Rudolf Höss había trabajado antes en Dachau y en Sachsenhausen. Había realizado el cursus honorum concentracionario hasta llegar a lo más alto del escalafón. De esas experiencias previas trajo varias ideas e instituciones que replicó en Auschwitz. Otro de las cosas que quiso copiar de su antiguo trabajo en Dachau fue el cartel de entraba al campo. Arbeit Macht Frei. El trabajo los hará libres. No había ironía en el mensaje. Tan sólo cinismo. Tampoco era una promesa que ya sabían que iban a incumplir; no había sido puesto con la intención que quienes entraban allí creyeran que si trabajaban duro podrían llegar a ser liberados. Nada de eso. Era una especie de mensaje que hoy llamaríamos new age, un llamado al sacrificio personal, al trabajo incansable como forma de liberación personal. Aunque, posiblemente, no haya que buscarle demasiado sentido. y tan sólo se tratara de la ambición de Höss de copiar el cartel que su antiguo superior había puesto en Dachau.
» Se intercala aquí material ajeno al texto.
-- pv_equiv track=rewrite | github.com/alxwen711/contestSubmissionArchive | codeforces/live contests/2025-4/1061/b.py | f
-- ===== SOURCE A (Python) =====
-- def f(n,ar,i):
--     x = i
--     ans = 0
--     while x != 0:
--         if ar[ans % n] == "A":
--             x -= 1
--         else:
--             x //= 2
--         ans += 1
--     return ans
-- ===== SOURCE B (Python) =====
-- def f(n, ar, i):
--     m = min(n, len(ar))  # cells the walk can ever touch
--     if all(ar[j] == "A" for j in range(m)):
--         return i
--     x = i
--     ans = 0
--     while x != 0:
--         p = ans % n
--         if ar[p] == "A":
--             k = 1
--             while p + k < m and ar[p + k] == "A":
--                 k += 1
--             t = min(k, x)
--             x -= t
--             ans += t
--         else:
--             x //= 2
--             ans += 1
--     return ans
-- ===== Notes on version B (the rewrite author's own statement) =====
-- stated objective: alternative
-- what changed: B short-circuits the all-'A' pattern to return i immediately and otherwise batches each contiguous run of 'A' cells, subtracting min(runlen, x) in one step instead of one-by-one.
-- outside the precondition, e.g. on f(-2, ['A', 'B'], 4): A returns 3, B returns 4; on f(5, ['B', 'B'], 3): A returns 2, B returns 2
import Mathlib
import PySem

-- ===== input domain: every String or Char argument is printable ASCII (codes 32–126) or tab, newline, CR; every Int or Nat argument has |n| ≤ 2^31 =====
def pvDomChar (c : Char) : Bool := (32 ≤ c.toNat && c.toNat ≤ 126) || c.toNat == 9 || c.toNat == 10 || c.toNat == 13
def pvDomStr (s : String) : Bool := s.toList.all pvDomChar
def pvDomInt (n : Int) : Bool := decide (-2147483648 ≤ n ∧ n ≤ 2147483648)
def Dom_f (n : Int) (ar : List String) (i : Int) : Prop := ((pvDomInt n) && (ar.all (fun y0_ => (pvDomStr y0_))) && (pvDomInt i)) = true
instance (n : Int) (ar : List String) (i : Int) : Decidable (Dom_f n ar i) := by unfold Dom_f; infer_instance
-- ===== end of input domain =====

-- B batches each contiguous run of "A" cells (subtracting min(runlen, x) in one step) and
-- short-circuits the all-"A" pattern to return i; A does one subtraction/halving per step.

-- ===== PORT A =====
-- while x != 0: if ar[ans % n] == "A": x -= 1 else: x //= 2; ans += 1
-- fuel: x strictly decreases each iteration while x ≥ 1, so i.toNat + 1 steps suffice on Pre_.
def fA_loop (n : Int) (ar : List String) : Nat → Int → Int → Int
  | 0, _, ans => ans
  | fuel+1, x, ans =>
      if x ≠ 0 then
        if PySem.List.pyGetD ar (PySem.Int.mod ans n) "" == "A" then
          fA_loop n ar fuel (x - 1) (ans + 1)
        else
          fA_loop n ar fuel (PySem.Int.floordiv x 2) (ans + 1)
      else ans

def f (n : Int) (ar : List String) (i : Int) : Int := fA_loop n ar (i.toNat + 1) i 0

-- ===== PORT B =====
-- k = 1; while p + k < m and ar[p + k] == "A": k += 1
-- (inner scan; at most m iterations on Pre_, which is the fuel fB_loop passes)
def fB_run (m : Int) (ar : List String) (p : Int) : Nat → Int → Int
  | 0, k => k
  | fuel+1, k =>
      if p + k < m ∧ PySem.List.pyGetD ar (p + k) "" == "A" then
        fB_run m ar p fuel (k + 1)
      else k

-- outer while loop of B; each iteration decreases x by ≥ 1 while x ≥ 1, so i.toNat + 1 steps suffice.
def fB_loop (n m : Int) (ar : List String) : Nat → Int → Int → Int
  | 0, _, ans => ans
  | fuel+1, x, ans =>
      if x ≠ 0 then
        let p := PySem.Int.mod ans n
        if PySem.List.pyGetD ar p "" == "A" then
          let k := fB_run m ar p m.toNat 1
          let t := min k x
          fB_loop n m ar fuel (x - t) (ans + t)
        else
          fB_loop n m ar fuel (PySem.Int.floordiv x 2) (ans + 1)
      else ans

def f_alt (n : Int) (ar : List String) (i : Int) : Int :=
  let m := min n (ar.length : Int)
  if (PySem.List.pyRange 0 m).all (fun j => PySem.List.pyGetD ar j "" == "A") then i
  else fB_loop n m ar (i.toNat + 1) i 0

-- ===== PRECONDITION & SPEC =====
-- Pre_ excludes negative i (A loops forever), non-positive n (ZeroDivisionError for n = 0,
-- accidental negative-index wraparound for n < 0), and the n > len(ar) runs with i > len(ar)
-- (there A raises IndexError on some walks; whether it returns depends on the walk, not on a
-- closed-form input condition). It admits i = 0 (A returns 0 without touching ar), the whole
-- well-formed region 1 ≤ n ≤ len(ar) with i ≥ 0, and n > len(ar) with 0 ≤ i ≤ len(ar)
-- (at most i < n unwrapped steps happen, all in range).
def Pre_f (n : Int) (ar : List String) (i : Int) : Prop :=
  i = 0 ∨ (1 ≤ n ∧ 0 ≤ i ∧ (n ≤ ar.length ∨ i ≤ ar.length))
instance (n : Int) (ar : List String) (i : Int) : Decidable (Pre_f n ar i) := by
  unfold Pre_f; infer_instance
Höss rebuscó entre el primer cargamento de prisioneros que llegó al campo: 728 polacos que arribaron el 14 de junio provenientes de la cárcel de Tarnow. Ese fue el primer contingente que llegó a esta fábrica de muerte que se estaba poniendo en marcha. A esos les tocaría, en jornadas de trabajo de hasta 20 horas de extensión, montar las instalaciones del campo y refaccionar las que ya existían. En ese primer contingente encontró a Jan Liwacz, un herrero de 42 años. Liwacz había sido detenido en octubre de 1939; en esos meses lo habían paseado por varias cárceles polacas hasta que lo destinaron a Auschwitz dentro del primer contingente. En los primeros días tuvo que hacer barandas, rejas y otras estructuras. Hasta que una tarde, el comandante del campo le encomendó una tarea especial. Debía confeccionar el cartel de entrada. Liwacz forjó una a una las letras y creó el soporte. Pero en el momento final quiso dejar su marca en el trabajo, quiso deslizar un sutil gesto de resistencia. Puso al revés B de Arbeit. Y así perdura hasta hoy.
Auschwitz inauguró una modalidad. Y fue la de instalar el trabajo esclavo y agotador desde el inicio de sus operaciones. El modelo fue copiado por el resto de los lager que se abrían a lo largo del territorio del Tercer Reich. Todos los prisioneros debían trabajar en la construcción del campo. Con sus propias manos y esfuerzo debían erigir los lugares que servirían para su sometimiento y asesinato. Construían los caminos, las rejas, instalaban los alambres de púas, erigían las barracas en la que dormían hacinados. Ya desde el principio la alimentación y el abrigo eran deficientes y la exigencia laboral desmedida. Las muertes se convirtieron en algo cotidiano, en una posibilidad cierta, en un destino inminente.
Luego de esos treinta delincuentes comunes que arribaron en mayo de 1940, más de un millón cien mil personas fueron destinados a Auschwitz. Alrededor de un millón de ellos fue asesinado. Judíos, polacos, gitanos, opositores, comunistas, prisioneros de guerra, homosexuales, discapacitados.
Fueron casi cinco años de locura asesina, de perfeccionar un método criminal inédito.
En los últimos meses de guerra el apetito homicida no estaba saciada. Cientos de miles de húngaros fueron masacrados en esas instalaciones.
Ante la llegada del Ejército Rojo, las autoridades abandonaron el lugar obligando a todos los detenidos que podían tenerse en pie a partir con ellos en un peregrinaje demencial que provocó la muerte de decenas de miles.
El 27 de enero de 1945, el ejército soviético ingresó al campo. Sus soldados no podían dar crédito a lo que veían.